*What you need to do*
Use the entries below and reproduce exactly the lines from the one containing "-- label in" down to the one containing "match PySem.List.pySet? pattern", both of them included.

────────────────────

-- pv_equiv track=rewrite | github.com/aleksandra2812/SylLab | syllab3.py | penultimate_stress
-- ===== SOURCE A (Python) =====
-- NEVER_STRESS = {
--     "w", "z", "i", "a", "o", "się", "nie"
-- }
--
-- def penultimate_stress(word, syllables):
--     n = len(syllables)
--     pattern = ["s"] * n
--     word_lower = word.lower()
--
--     if word_lower in NEVER_STRESS:
--         return pattern
--
--     if n == 1:
--         pattern[0] = "S"
--         return pattern
--
--     penultimate = n - 2
--     pattern[penultimate] = "S"
--
--     i = penultimate - 2
--     while i >= 0:
--         pattern[i] = "(S)"
--         i -= 2
--
--     return pattern
-- ===== SOURCE B (Python) =====
-- NEVER_STRESS = {
--     "w", "z", "i", "a", "o", "się", "nie"
-- }
--
-- def penultimate_stress(word, syllables):
--     if word.lower() in NEVER_STRESS:
--         return ["s"] * len(syllables)
--     n = len(syllables)
--     if n == 1:
--         return ["S"]
--     # closed-form label per position, one forward pass
--     return ["S" if i == n - 2
--             else "(S)" if i < n - 2 and (n - 2 - i) % 2 == 0
--             else "s"
--             for i in range(n)]
-- ===== Notes on version B (the rewrite author's own statement) =====
-- stated objective: simpler
-- what changed: Instead of allocating an all-'s' list, mutating the penultimate slot and stepping backward by two, B builds the pattern in one forward comprehension computing each label from its closed-form relation to the penultimate index.
import Mathlib
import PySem

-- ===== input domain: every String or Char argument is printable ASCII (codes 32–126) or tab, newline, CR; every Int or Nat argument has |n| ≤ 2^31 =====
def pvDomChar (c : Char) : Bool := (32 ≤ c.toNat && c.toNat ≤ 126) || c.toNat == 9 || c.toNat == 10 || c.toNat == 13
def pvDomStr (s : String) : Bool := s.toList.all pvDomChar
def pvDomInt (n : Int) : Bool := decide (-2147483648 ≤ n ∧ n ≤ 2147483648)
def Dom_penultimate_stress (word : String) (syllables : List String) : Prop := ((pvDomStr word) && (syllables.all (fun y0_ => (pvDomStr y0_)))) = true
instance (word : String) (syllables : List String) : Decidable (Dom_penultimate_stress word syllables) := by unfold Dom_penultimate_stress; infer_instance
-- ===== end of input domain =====

-- B replaces A's mutate-backward-by-two filling with a single forward pass computing each
-- label in closed form from the penultimate index (objective: simpler).


-- ===== PORT A =====
-- NEVER_STRESS (module constant, shared by both Pythons)
def neverStress : List String := ["w", "z", "i", "a", "o", "się", "nie"]

-- the 'while i >= 0: pattern[i] = "(S)"; i -= 2' loop; 0 ≤ i < len holds at every
-- iteration A reaches, where pySetD is exactly Python's item-assignment
def pyLoopA (pattern : List String) (i : Int) : List String :=
  if _h : i ≥ 0 then pyLoopA (PySem.List.pySetD pattern i "(S)") (i - 2) else pattern
termination_by (i + 2).toNat
decreasing_by omega

def penultimate_stress (word : String) (syllables : List String) : List String :=
  let n : Int := PySem.List.len syllables
  let pattern : List String := List.replicate n.toNat "s"       -- ["s"] * n
  let word_lower := PySem.Str.lower word
  if word_lower ∈ neverStress then pattern
  else if n = 1 then pattern.set 0 "S"                          -- pattern[0] = "S" (0 in range)
  else
    let penultimate := n - 2
    match PySem.List.pySet? pattern penultimate "S" with        -- pattern[penultimate] = "S"
    | none => []                                                -- Python: IndexError (n = 0); excluded by Pre_
    | some pattern => pyLoopA pattern (penultimate - 2)

-- ===== PORT B =====
def penultimate_stress_alt (word : String) (syllables : List String) : List String :=
  if PySem.Str.lower word ∈ neverStress then List.replicate syllables.length "s"
  else
    let n : Int := PySem.List.len syllables
    if n = 1 then ["S"]
    else (PySem.List.pyRange 0 n 1).map (fun i =>
      if i = n - 2 then "S"
      else if i < n - 2 ∧ PySem.Int.mod (n - 2 - i) 2 = 0 then "(S)"
      else "s")

-- ===== PRECONDITION & SPEC =====
-- Pre_ excludes only the inputs where A raises IndexError: empty syllables with a
-- word whose lowercase is not in NEVER_STRESS.
def Pre_penultimate_stress (word : String) (syllables : List String) : Prop :=
  PySem.Str.lower word ∈ neverStress ∨ syllables ≠ []
instance (word : String) (syllables : List String) : Decidable (Pre_penultimate_stress word syllables) := by unfold Pre_penultimate_stress; infer_instance
def pvWitness_penultimate_stress : String × List String := ("domek", ["do", "mek"])

def Spec_penultimate_stress (word : String) (syllables : List String) (out : List String) : Prop := out = penultimate_stress_alt word syllables
instance (word : String) (syllables : List String) (out : List String) : Decidable (Spec_penultimate_stress word syllables out) := by unfold Spec_penultimate_stress; infer_instance

-- ===== CLAIM (what is proved, stated in full; the proofs are below) =====
def Claim_equal_penultimate_stress : Prop := ∀ (word : String) (syllables : List String), Dom_penultimate_stress word syllables → Pre_penultimate_stress word syllables → Spec_penultimate_stress word syllables (penultimate_stress word syllables)

-- ===== LEMMAS AND PROOFS =====

-- what the backward loop leaves at each index, in closed form
theorem pyLoopA_getElem? (p : List String) (i : Int) (j : Nat) :
    (pyLoopA p i)[j]? =
      if (j : Int) ≤ i ∧ (i - (j : Int)) % 2 = 0
      then p[j]?.map (fun _ => "(S)") else p[j]? := by
  induction p, i using pyLoopA.induct with
  | case1 p i h ih =>
    rw [pyLoopA, dif_pos h, ih, PySem.List.pySetD_of_nonneg p "(S)" h, List.getElem?_set]
    by_cases hji : i.toNat = j
    · have hj : (j : Int) = i := by omega
      by_cases hlen : j < p.length
      · have hg : p[j]? = some p[j] := List.getElem?_eq_getElem hlen
        simp only [if_pos hji, if_pos (hji ▸ hlen), hg]
        split_ifs with h1 h2 <;> first | rfl | (exfalso; omega)
      · have hg : p[j]? = none := List.getElem?_eq_none (by omega)
        simp only [if_pos hji, if_neg (hji ▸ hlen), hg]
        split_ifs <;> rfl
    · simp only [if_neg hji]
      split_ifs with h1 h2 <;> first | rfl | omega
  | case2 p i h =>
    rw [pyLoopA, dif_neg h, if_neg]
    omega


theorem penultimate_stress_spec : Claim_equal_penultimate_stress := by
  intro word syllables _ hpre
  unfold Spec_penultimate_stress
  unfold penultimate_stress penultimate_stress_alt
  simp only [PySem.List.len_eq, Int.toNat_natCast]
  by_cases hm : PySem.Str.lower word ∈ neverStress
  · simp [hm]
  · simp only [if_neg hm]
    have hne : syllables ≠ [] := hpre.resolve_left hm
    have hL1 : 1 ≤ syllables.length := List.length_pos_iff.mpr hne
    by_cases h1 : (syllables.length : Int) = 1
    · have : syllables.length = 1 := by omega
      simp [this]
    · simp only [if_neg h1]
      have hL : 2 ≤ syllables.length := by omega
      have hcast : (syllables.length : Int) - 2 = ((syllables.length - 2 : Nat) : Int) := by omega
      have hset : PySem.List.pySet? (List.replicate syllables.length "s") ((syllables.length : Int) - 2) "S"
          = some ((List.replicate syllables.length "s").set (syllables.length - 2) "S") := by
        rw [hcast]
        exact PySem.List.pySet?_natCast _ _ _ (by simp; omega)
      rw [hset]
      apply List.ext_getElem?
      intro j
      rw [pyLoopA_getElem?]
      by_cases hj : j < syllables.length
      · rw [PySem.List.getElem?_map_pyRange_zero _ _ _ hj]
        rw [List.getElem?_set]
        simp only [List.getElem?_replicate, if_pos hj]
        simp only [PySem.Int.mod_eq_emod_of_pos (show (0:Int) < 2 by omega), List.length_replicate]
        by_cases he : j = syllables.length - 2
        · have h2 : (j : Int) = (syllables.length : Int) - 2 := by omega
          rw [if_pos h2, if_neg (by omega : ¬((j:Int) ≤ (syllables.length:Int) - 2 - 2 ∧ ((syllables.length:Int) - 2 - 2 - (j:Int)) % 2 = 0)), if_pos he.symm, if_pos (by omega : syllables.length - 2 < syllables.length)]
        · have h2 : (j : Int) ≠ (syllables.length : Int) - 2 := by omega
          rw [if_neg h2, if_neg (by omega : ¬(syllables.length - 2 = j))]
          split_ifs with ha hb hc <;> first | rfl | (exfalso; omega)
      · have h1 : ((List.replicate syllables.length "s").set (syllables.length - 2) "S")[j]? = none := by
          simp; omega
        simp only [h1, Option.map_none]
        split_ifs <;>
          (symm; apply List.getElem?_eq_none; simp [PySem.List.length_pyRange_one]; omega)
-- pv_equiv track=rewrite | github.com/Bonnand/mastermind | main.py | number_partial_colors
-- ===== SOURCE A (Python) =====
-- def number_partial_colors(user_combination, true_combination):
--
--     number=0
--     true_combination_copy=true_combination.copy()
--     user_combination_copy=user_combination.copy()
--
--     for idx in range(len(user_combination)):
--         if(user_combination[idx]==true_combination[idx]):
--                 true_combination_copy[idx]="_"
--                 user_combination_copy[idx]="#"
--
--     for first_idx in range(len(true_combination_copy)):
--         for second_idx in range(len(user_combination_copy)):
--
--             if(true_combination_copy[first_idx]==user_combination_copy[second_idx]):
--                 true_combination_copy[first_idx]="-"
--                 user_combination_copy[second_idx]="#"
--                 number+=1
--
--     return number
-- ===== SOURCE B (Python) =====
-- def number_partial_colors(user_combination, true_combination):
--     # Count the guessed colors that are not exact matches, then walk the secret
--     # and consume one count per color still available: two linear passes.
--     counts = {}
--     for idx, color in enumerate(user_combination):
--         if color != true_combination[idx]:
--             counts[color] = counts.get(color, 0) + 1
--     number = 0
--     for idx, color in enumerate(true_combination):
--         if idx < len(user_combination) and user_combination[idx] == color:
--             continue
--         if counts.get(color, 0) > 0:
--             counts[color] -= 1
--             number += 1
--     return number
-- ===== Notes on version B (the rewrite author's own statement) =====
-- stated objective: faster
-- what changed: A's quadratic nested scan (for each secret slot, linearly search the guess for the first unmatched equal color) is replaced by two linear passes: count the non-exact-match guess colors in a dict, then walk the secret skipping exact matches and consuming one count per color; …
-- outside the precondition, e.g. on number_partial_colors(['z', '-'], ['a', 'z']): A returns 2, B returns 1; on number_partial_colors(['a', '_'], ['a', 'b']): A returns 1, B returns 0; on number_partial_colors(['a'], ['a', '#']): A returns 1, B returns 0
import Mathlib
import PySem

────────────────────

*Solution to the exercise*
-- label in closed form from the penultimate index (objective: simpler).


-- ===== PORT A =====
-- NEVER_STRESS (module constant, shared by both Pythons)
def neverStress : List String := ["w", "z", "i", "a", "o", "się", "nie"]

-- the 'while i >= 0: pattern[i] = "(S)"; i -= 2' loop; 0 ≤ i < len holds at every
-- iteration A reaches, where pySetD is exactly Python's item-assignment
def pyLoopA (pattern : List String) (i : Int) : List String :=
  if _h : i ≥ 0 then pyLoopA (PySem.List.pySetD pattern i "(S)") (i - 2) else pattern
termination_by (i + 2).toNat
decreasing_by omega

def penultimate_stress (word : String) (syllables : List String) : List String :=
  let n : Int := PySem.List.len syllables
  let pattern : List String := List.replicate n.toNat "s"       -- ["s"] * n
  let word_lower := PySem.Str.lower word
  if word_lower ∈ neverStress then pattern
  else if n = 1 then pattern.set 0 "S"                          -- pattern[0] = "S" (0 in range)
  else
    let penultimate := n - 2
    match PySem.List.pySet? pattern penultimate "S" with        -- pattern[penultimate] = "S"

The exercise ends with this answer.